Once you find a line containing the word "Bool" in the entries below, copy it.
____________
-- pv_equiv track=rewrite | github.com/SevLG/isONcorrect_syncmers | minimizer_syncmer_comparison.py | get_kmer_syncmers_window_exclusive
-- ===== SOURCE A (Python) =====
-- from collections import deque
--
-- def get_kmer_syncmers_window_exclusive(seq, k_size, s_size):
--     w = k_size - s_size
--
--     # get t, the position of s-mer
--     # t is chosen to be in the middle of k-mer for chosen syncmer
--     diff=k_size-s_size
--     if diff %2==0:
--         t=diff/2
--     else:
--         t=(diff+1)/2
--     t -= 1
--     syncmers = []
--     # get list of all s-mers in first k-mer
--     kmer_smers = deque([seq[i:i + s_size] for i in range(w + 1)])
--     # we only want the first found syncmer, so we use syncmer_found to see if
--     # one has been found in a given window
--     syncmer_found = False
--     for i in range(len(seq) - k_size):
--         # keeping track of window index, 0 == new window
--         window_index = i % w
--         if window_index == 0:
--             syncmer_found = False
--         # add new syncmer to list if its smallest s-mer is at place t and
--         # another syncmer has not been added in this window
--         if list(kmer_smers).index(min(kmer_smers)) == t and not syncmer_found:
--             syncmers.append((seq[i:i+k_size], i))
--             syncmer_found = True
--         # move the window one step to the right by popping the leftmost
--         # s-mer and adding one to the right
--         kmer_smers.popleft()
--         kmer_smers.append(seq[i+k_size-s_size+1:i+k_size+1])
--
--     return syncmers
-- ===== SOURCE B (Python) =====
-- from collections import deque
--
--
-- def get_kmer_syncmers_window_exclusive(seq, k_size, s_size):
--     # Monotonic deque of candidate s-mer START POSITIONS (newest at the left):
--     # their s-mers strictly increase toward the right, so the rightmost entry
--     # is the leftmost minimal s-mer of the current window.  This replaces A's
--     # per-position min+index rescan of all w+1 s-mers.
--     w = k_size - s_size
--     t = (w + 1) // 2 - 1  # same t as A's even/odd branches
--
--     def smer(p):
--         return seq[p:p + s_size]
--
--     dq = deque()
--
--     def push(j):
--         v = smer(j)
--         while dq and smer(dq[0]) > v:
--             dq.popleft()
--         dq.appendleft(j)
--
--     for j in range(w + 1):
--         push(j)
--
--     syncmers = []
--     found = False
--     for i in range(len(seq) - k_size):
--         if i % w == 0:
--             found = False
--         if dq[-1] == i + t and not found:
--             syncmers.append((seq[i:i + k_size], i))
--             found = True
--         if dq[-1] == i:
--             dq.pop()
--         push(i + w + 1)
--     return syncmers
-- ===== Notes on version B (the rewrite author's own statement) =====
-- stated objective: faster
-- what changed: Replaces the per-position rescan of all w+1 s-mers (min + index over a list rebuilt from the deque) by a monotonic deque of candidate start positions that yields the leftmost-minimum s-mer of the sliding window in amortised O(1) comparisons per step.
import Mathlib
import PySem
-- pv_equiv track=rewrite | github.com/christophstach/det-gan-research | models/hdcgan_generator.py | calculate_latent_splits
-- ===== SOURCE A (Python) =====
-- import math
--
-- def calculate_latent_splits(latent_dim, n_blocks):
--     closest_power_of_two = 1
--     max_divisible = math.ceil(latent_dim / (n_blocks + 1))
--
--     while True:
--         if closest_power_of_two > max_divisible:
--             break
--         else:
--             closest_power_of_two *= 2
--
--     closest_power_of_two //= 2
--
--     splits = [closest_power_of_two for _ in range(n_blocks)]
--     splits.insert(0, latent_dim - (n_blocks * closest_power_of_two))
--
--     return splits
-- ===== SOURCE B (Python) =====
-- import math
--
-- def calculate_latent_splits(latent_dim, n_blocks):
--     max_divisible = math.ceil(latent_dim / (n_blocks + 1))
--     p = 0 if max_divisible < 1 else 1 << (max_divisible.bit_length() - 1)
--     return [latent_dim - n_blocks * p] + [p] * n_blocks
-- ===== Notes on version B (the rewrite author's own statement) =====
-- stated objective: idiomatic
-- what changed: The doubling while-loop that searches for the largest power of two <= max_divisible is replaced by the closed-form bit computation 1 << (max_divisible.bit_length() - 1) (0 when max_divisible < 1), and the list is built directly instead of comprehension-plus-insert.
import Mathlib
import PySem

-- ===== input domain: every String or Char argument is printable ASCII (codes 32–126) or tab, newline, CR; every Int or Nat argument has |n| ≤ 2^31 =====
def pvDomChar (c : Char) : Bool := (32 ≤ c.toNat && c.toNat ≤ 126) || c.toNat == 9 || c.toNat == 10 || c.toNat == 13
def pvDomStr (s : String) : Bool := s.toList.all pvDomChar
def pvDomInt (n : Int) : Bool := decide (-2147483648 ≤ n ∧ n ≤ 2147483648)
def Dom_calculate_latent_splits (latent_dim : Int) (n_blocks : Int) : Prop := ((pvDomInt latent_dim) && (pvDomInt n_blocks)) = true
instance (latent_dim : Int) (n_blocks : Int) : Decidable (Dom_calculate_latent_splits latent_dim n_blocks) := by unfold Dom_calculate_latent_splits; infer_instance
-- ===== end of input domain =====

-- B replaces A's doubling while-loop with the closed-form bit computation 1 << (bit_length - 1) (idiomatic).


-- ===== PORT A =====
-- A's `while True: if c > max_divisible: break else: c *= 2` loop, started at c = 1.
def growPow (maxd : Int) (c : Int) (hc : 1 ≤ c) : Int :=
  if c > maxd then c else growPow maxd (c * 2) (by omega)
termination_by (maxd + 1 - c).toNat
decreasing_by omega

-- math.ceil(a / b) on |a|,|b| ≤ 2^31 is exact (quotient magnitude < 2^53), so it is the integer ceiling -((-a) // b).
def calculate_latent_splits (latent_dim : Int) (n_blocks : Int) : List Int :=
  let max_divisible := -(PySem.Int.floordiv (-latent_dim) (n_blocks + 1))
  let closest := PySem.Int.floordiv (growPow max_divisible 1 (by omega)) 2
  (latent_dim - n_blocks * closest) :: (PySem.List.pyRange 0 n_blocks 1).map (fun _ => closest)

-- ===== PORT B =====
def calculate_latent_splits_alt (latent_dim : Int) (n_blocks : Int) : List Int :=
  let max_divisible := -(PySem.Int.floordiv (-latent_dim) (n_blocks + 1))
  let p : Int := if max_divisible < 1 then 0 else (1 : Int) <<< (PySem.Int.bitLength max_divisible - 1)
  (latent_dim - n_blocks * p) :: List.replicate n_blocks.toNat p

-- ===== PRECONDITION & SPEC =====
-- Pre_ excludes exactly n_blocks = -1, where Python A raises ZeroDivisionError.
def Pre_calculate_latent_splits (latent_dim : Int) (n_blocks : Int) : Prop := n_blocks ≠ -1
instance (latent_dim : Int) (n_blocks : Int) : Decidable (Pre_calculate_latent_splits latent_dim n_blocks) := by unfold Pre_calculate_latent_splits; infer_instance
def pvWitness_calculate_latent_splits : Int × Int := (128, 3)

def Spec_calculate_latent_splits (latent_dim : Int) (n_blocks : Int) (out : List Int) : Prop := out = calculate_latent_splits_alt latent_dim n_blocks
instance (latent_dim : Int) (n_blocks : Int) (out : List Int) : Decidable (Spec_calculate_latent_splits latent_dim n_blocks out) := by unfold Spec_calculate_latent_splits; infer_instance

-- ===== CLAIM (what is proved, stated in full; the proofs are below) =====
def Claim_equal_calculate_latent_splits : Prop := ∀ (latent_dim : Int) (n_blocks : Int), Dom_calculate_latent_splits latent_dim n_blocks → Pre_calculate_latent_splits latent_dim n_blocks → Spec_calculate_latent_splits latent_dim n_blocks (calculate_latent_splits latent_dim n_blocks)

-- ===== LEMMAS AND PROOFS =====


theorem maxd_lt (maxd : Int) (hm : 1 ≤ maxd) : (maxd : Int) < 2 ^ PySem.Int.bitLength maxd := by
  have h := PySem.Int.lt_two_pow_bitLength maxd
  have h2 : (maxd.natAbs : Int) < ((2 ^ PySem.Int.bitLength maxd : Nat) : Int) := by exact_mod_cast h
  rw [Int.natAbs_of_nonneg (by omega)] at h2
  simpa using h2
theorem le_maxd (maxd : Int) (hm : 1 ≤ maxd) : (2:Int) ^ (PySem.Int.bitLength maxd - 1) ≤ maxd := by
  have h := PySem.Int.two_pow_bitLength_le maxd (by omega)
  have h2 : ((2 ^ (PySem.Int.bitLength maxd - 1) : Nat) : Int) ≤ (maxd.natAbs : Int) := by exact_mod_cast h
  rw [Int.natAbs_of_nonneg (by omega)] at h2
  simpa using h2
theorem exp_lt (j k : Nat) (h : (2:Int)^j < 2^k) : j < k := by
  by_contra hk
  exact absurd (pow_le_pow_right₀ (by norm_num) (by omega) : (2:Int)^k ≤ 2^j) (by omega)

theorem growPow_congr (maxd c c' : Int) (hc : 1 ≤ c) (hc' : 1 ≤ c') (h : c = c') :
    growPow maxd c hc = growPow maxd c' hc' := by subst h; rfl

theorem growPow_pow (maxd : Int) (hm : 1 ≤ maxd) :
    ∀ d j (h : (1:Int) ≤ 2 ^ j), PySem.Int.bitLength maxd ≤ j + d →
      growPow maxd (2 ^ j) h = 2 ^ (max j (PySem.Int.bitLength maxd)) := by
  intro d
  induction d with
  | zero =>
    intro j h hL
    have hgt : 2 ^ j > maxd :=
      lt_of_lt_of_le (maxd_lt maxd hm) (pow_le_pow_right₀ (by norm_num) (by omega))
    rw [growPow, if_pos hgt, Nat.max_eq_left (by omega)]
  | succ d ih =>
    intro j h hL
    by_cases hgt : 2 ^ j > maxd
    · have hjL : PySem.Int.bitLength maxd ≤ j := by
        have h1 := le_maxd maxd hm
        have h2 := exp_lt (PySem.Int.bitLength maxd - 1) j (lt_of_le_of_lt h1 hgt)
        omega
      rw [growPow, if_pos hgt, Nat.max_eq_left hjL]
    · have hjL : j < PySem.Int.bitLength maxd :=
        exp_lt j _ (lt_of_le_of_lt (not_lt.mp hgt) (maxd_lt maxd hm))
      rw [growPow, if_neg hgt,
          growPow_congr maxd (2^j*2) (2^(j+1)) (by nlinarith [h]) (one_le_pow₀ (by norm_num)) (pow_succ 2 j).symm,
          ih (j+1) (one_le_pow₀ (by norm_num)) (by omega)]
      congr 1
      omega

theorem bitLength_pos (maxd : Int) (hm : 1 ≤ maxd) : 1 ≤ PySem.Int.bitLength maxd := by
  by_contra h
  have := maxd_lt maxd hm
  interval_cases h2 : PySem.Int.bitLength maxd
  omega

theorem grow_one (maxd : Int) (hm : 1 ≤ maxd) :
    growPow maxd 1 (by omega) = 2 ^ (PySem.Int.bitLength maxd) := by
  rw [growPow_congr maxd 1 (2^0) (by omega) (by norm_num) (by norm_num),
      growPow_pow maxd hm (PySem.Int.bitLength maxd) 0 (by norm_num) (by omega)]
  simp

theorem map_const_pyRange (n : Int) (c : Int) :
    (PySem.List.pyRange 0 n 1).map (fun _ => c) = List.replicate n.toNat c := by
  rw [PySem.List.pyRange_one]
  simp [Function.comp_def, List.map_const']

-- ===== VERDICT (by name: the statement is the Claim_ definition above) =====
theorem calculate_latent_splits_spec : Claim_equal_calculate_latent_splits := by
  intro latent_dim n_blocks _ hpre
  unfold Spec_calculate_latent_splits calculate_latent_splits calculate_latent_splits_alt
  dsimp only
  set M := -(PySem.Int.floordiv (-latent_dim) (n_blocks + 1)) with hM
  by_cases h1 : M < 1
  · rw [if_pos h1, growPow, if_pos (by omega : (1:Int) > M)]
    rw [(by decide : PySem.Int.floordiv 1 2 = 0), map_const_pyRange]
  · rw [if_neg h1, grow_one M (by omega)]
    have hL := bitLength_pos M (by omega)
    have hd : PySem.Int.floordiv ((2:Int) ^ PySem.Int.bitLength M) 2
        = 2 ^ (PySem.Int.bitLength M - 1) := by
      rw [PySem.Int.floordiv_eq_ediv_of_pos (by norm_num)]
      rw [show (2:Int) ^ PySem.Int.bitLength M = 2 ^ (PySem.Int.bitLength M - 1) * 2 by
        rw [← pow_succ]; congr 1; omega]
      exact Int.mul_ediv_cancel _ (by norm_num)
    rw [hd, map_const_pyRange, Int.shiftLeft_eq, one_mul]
____________
> [Output below]:
def pvDomChar (c : Char) : Bool := (32 ≤ c.toNat && c.toNat ≤ 126) || c.toNat == 9 || c.toNat == 10 || c.toNat == 13
def pvDomStr (s : String) : Bool := s.toList.all pvDomChar
def pvDomInt (n : Int) : Bool := decide (-2147483648 ≤ n ∧ n ≤ 2147483648)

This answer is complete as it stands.